[Opening Exercise data section]
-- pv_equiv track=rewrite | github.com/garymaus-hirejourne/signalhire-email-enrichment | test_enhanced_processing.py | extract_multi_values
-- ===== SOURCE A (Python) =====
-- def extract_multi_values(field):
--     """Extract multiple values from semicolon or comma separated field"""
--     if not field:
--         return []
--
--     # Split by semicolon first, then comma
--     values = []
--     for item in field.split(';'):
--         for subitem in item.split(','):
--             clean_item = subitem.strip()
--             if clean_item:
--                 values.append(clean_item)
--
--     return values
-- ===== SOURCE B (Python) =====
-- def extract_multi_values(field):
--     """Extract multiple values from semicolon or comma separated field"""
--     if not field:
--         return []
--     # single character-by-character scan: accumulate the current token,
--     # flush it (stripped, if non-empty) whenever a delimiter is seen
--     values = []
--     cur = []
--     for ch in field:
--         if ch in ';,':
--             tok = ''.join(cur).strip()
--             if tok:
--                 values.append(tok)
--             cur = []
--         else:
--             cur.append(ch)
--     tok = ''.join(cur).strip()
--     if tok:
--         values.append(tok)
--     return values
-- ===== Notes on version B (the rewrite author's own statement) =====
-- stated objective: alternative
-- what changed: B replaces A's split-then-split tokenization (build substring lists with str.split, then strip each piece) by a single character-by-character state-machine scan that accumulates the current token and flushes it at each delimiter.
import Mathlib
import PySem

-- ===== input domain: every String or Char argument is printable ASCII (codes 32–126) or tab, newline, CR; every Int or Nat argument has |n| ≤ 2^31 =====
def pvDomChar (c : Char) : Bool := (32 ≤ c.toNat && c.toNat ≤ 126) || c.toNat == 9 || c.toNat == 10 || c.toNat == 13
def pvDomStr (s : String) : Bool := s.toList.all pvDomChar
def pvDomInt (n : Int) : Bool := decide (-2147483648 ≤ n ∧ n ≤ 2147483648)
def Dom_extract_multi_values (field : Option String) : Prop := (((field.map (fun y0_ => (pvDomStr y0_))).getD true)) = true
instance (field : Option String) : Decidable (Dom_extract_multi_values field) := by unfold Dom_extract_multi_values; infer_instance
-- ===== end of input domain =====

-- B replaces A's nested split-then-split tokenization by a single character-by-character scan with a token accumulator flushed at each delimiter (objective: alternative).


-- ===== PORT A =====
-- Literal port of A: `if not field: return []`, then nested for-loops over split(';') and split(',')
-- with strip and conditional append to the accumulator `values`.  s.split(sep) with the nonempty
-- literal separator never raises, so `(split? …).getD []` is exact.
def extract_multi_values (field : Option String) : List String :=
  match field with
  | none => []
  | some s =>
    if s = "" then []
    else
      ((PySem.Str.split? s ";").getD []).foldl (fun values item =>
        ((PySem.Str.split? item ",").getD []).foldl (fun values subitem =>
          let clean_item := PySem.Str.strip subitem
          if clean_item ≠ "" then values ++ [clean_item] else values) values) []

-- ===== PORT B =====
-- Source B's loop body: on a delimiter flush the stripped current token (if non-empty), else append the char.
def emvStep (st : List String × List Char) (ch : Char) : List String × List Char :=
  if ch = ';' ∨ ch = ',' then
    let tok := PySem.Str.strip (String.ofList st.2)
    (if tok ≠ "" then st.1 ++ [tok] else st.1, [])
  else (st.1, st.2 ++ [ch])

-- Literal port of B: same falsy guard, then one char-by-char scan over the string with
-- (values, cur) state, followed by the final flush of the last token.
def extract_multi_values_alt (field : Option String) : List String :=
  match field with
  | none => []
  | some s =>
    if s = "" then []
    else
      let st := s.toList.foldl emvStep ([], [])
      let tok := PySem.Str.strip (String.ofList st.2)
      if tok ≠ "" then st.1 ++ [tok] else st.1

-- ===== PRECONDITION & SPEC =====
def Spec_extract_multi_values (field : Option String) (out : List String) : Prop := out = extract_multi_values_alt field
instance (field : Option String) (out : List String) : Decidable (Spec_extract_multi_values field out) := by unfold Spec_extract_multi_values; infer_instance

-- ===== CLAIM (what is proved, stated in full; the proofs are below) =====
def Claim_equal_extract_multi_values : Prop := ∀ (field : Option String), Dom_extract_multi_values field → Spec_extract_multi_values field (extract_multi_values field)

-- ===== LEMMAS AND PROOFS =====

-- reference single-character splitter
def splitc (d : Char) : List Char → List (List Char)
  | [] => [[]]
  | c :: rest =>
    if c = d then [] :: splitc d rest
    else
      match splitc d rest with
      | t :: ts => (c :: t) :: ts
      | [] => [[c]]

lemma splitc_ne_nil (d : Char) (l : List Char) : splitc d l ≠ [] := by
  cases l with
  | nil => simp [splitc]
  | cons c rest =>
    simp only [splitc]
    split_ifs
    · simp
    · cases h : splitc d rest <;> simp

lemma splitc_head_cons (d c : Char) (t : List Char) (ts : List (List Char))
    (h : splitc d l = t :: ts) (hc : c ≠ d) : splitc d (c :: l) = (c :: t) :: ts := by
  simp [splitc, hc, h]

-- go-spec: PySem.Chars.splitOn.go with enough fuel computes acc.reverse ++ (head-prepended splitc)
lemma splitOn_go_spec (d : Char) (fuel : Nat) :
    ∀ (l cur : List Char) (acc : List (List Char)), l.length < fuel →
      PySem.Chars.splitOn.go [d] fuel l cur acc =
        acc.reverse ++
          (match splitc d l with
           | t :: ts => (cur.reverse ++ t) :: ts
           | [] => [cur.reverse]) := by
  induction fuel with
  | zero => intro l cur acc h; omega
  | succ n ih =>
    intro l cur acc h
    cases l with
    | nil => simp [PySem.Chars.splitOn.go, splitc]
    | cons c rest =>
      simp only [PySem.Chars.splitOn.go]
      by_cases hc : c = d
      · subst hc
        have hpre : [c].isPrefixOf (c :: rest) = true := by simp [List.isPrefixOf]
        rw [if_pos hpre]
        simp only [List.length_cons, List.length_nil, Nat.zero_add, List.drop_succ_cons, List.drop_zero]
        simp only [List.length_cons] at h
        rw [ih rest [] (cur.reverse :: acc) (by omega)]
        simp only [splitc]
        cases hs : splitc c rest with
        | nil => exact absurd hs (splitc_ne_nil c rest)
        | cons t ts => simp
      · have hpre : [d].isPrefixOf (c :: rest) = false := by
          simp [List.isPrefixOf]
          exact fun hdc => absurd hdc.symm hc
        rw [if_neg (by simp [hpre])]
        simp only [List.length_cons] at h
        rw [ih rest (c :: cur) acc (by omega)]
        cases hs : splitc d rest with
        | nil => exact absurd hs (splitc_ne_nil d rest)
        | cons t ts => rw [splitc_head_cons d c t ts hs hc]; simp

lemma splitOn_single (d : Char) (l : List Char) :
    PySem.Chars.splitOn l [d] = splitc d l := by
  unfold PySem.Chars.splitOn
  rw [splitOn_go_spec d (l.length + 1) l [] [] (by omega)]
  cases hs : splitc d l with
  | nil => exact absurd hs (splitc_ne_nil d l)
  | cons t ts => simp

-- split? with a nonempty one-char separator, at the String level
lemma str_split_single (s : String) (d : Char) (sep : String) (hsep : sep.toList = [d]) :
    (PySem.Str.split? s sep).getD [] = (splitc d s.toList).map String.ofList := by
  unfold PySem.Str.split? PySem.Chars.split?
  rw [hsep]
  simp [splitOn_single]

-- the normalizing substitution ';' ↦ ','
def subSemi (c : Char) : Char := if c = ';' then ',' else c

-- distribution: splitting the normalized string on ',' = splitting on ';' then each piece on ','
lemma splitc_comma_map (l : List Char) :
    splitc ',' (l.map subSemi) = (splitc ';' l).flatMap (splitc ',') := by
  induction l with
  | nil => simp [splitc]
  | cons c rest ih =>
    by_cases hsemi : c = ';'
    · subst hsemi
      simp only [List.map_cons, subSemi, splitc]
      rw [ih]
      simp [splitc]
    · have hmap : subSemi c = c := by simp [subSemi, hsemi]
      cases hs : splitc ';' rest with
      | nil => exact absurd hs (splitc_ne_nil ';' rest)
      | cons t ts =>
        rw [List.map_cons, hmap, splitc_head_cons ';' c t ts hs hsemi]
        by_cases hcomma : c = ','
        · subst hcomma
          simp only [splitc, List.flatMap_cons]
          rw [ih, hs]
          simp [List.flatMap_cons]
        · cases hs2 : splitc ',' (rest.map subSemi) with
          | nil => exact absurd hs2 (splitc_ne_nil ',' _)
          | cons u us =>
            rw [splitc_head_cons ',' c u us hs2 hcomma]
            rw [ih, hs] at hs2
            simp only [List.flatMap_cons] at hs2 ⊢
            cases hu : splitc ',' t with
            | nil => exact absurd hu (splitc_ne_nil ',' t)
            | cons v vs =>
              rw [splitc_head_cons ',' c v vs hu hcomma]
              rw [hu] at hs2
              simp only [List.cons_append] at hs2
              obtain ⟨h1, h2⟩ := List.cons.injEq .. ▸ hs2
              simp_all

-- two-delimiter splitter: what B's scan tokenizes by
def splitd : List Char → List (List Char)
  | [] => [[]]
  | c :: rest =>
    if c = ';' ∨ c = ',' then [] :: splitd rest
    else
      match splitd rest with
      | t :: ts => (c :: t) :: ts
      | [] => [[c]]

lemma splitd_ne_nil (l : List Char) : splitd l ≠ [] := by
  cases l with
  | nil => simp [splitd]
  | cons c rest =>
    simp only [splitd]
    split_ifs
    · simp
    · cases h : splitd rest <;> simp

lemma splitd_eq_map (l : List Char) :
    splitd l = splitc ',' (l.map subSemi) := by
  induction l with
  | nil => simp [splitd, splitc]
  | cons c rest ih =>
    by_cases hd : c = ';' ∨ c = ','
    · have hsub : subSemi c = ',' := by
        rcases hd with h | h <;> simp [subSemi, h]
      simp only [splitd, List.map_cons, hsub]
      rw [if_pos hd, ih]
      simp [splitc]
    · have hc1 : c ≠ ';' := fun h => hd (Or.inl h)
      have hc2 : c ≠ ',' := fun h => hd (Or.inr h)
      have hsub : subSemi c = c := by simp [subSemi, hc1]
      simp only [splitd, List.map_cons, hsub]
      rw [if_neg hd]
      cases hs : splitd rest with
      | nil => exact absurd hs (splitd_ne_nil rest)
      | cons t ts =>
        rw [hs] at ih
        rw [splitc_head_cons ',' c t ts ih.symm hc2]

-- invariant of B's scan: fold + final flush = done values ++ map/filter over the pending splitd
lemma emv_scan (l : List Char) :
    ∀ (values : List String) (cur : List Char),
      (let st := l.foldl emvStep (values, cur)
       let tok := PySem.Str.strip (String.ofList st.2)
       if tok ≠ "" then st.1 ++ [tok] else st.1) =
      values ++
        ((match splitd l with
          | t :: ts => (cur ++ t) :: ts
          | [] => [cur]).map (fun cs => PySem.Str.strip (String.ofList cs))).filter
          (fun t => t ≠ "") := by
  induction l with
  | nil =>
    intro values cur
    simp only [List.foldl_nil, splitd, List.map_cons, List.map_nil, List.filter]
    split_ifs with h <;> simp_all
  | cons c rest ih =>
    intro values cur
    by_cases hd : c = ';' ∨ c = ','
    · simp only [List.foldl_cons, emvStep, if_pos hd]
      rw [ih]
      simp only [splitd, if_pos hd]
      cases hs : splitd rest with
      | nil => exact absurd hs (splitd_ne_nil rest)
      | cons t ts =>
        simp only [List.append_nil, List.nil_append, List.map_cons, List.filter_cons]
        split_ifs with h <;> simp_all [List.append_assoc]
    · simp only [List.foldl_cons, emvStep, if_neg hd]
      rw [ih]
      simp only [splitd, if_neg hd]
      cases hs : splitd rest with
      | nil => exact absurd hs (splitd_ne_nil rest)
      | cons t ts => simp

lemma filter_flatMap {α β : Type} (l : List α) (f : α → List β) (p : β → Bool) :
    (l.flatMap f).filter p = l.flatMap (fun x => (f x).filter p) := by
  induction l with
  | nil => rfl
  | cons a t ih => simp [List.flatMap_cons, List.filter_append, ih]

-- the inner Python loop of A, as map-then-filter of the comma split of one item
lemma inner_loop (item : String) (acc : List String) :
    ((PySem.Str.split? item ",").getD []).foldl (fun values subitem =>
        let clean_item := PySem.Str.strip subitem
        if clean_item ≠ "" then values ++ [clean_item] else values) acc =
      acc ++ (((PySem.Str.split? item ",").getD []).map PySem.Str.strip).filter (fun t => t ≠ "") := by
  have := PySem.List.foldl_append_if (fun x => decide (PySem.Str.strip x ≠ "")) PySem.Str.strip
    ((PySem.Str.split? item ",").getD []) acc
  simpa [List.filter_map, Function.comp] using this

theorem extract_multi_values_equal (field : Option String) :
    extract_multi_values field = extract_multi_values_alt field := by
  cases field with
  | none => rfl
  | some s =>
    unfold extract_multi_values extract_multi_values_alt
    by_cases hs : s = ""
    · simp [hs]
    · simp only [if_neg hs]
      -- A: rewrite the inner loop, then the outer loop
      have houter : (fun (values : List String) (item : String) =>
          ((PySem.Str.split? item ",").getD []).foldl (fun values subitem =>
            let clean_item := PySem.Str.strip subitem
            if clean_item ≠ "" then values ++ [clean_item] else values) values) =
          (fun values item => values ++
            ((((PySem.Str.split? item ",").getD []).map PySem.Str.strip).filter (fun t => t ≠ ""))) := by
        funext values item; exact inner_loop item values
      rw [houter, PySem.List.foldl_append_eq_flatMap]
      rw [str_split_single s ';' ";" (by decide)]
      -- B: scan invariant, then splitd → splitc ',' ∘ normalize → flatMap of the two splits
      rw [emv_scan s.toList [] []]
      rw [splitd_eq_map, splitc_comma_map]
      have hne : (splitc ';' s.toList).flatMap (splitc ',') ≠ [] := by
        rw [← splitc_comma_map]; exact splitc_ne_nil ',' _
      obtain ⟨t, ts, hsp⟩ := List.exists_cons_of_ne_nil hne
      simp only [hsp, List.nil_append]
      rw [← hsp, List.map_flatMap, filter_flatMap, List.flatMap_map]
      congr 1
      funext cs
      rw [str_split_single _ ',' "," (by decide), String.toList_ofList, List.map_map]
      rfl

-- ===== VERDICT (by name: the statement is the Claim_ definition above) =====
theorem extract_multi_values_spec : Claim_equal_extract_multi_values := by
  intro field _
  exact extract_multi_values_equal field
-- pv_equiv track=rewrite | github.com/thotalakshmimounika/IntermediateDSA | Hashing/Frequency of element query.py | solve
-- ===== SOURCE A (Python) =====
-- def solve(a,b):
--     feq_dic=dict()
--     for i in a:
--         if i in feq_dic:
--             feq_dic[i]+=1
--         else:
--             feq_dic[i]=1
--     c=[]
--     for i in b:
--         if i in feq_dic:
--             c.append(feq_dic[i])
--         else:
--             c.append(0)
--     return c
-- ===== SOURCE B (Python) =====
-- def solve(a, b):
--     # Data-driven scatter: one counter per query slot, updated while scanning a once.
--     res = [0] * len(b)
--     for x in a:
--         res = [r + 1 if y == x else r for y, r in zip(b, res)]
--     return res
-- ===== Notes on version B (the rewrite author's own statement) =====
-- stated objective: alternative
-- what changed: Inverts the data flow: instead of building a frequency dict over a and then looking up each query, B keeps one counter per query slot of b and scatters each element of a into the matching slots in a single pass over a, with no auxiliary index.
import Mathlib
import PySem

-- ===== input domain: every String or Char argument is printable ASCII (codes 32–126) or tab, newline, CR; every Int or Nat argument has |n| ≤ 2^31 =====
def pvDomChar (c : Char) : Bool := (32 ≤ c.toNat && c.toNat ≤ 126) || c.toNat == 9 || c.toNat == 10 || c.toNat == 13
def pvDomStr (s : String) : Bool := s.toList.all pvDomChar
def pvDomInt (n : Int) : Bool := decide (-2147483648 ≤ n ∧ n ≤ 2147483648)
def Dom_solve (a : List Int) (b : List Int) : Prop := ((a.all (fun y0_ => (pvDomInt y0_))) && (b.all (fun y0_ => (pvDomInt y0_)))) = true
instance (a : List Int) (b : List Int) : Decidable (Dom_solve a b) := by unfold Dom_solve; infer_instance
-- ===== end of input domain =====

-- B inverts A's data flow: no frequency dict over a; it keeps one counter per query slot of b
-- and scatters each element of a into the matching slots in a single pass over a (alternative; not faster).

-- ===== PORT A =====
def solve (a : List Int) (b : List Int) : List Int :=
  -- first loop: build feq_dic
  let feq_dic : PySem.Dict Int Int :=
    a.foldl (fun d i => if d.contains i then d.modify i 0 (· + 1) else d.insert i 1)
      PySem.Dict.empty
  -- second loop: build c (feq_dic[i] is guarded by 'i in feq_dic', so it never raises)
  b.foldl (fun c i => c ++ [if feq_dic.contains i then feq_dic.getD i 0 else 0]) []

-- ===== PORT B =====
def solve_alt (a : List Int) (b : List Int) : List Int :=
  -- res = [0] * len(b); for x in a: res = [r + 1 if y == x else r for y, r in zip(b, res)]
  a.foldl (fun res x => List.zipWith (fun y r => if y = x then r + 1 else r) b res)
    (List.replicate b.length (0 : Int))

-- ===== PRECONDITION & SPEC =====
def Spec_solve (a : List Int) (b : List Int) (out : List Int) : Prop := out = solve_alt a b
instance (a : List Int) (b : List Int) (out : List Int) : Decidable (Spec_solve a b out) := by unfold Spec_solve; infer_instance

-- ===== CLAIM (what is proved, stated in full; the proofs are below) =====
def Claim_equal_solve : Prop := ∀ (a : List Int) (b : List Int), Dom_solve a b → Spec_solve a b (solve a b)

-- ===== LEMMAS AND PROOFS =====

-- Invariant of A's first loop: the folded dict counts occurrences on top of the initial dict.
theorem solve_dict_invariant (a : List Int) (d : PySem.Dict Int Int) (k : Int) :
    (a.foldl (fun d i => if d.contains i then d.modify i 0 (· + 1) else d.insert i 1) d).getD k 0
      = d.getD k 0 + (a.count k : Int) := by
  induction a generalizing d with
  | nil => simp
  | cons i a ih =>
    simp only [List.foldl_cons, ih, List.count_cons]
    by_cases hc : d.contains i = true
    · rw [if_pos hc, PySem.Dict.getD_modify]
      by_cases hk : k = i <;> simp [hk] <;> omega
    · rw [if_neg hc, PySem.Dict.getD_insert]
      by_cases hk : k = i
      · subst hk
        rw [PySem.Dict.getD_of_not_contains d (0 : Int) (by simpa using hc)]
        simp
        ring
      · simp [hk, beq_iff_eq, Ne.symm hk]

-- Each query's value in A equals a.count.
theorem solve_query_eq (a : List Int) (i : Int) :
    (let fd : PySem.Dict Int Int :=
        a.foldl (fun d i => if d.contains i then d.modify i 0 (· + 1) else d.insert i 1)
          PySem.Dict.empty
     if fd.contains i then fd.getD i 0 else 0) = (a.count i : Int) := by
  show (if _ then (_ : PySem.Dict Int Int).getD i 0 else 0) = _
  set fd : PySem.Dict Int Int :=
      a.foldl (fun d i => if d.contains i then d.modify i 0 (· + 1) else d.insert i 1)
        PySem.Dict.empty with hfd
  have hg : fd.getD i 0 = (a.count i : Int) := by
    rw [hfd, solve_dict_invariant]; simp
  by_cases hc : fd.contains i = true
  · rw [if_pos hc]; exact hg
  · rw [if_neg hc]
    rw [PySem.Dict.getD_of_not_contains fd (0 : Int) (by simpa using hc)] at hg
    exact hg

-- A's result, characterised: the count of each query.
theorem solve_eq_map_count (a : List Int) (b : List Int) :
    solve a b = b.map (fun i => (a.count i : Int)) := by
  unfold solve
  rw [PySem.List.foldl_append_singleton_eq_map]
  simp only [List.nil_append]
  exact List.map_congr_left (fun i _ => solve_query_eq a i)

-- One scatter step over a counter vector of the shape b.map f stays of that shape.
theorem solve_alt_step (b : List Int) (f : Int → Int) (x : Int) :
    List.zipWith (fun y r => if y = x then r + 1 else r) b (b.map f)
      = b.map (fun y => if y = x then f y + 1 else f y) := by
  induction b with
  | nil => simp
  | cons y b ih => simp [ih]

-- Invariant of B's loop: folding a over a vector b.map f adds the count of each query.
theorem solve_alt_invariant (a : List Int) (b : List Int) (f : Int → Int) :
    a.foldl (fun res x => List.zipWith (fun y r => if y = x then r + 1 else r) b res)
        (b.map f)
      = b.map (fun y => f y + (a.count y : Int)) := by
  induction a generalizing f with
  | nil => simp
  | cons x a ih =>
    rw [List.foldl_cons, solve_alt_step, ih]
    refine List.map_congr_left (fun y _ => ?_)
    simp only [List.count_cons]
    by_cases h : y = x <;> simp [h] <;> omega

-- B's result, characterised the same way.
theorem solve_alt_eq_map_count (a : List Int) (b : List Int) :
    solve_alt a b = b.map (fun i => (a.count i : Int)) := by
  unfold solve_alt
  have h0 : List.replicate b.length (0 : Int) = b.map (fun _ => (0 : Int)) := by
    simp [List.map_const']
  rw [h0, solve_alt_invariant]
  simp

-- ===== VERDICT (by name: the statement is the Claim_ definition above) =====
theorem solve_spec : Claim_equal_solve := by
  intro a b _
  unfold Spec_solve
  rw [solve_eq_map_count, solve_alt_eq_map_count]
[Closing Exercise data section]
Out of the material above, output word for word the line with "def Dom_extract_multi_values (field", the line with "-- Source B's", and all lines between them, with nothing else.

| Solved problem |
def Dom_extract_multi_values (field : Option String) : Prop := (((field.map (fun y0_ => (pvDomStr y0_))).getD true)) = true
instance (field : Option String) : Decidable (Dom_extract_multi_values field) := by unfold Dom_extract_multi_values; infer_instance
-- ===== end of input domain =====

-- B replaces A's nested split-then-split tokenization by a single character-by-character scan with a token accumulator flushed at each delimiter (objective: alternative).


-- ===== PORT A =====
-- Literal port of A: `if not field: return []`, then nested for-loops over split(';') and split(',')
-- with strip and conditional append to the accumulator `values`.  s.split(sep) with the nonempty
-- literal separator never raises, so `(split? …).getD []` is exact.
def extract_multi_values (field : Option String) : List String :=
  match field with
  | none => []
  | some s =>
    if s = "" then []
    else
      ((PySem.Str.split? s ";").getD []).foldl (fun values item =>
        ((PySem.Str.split? item ",").getD []).foldl (fun values subitem =>
          let clean_item := PySem.Str.strip subitem
          if clean_item ≠ "" then values ++ [clean_item] else values) values) []

-- ===== PORT B =====
-- Source B's loop body: on a delimiter flush the stripped current token (if non-empty), else append the char.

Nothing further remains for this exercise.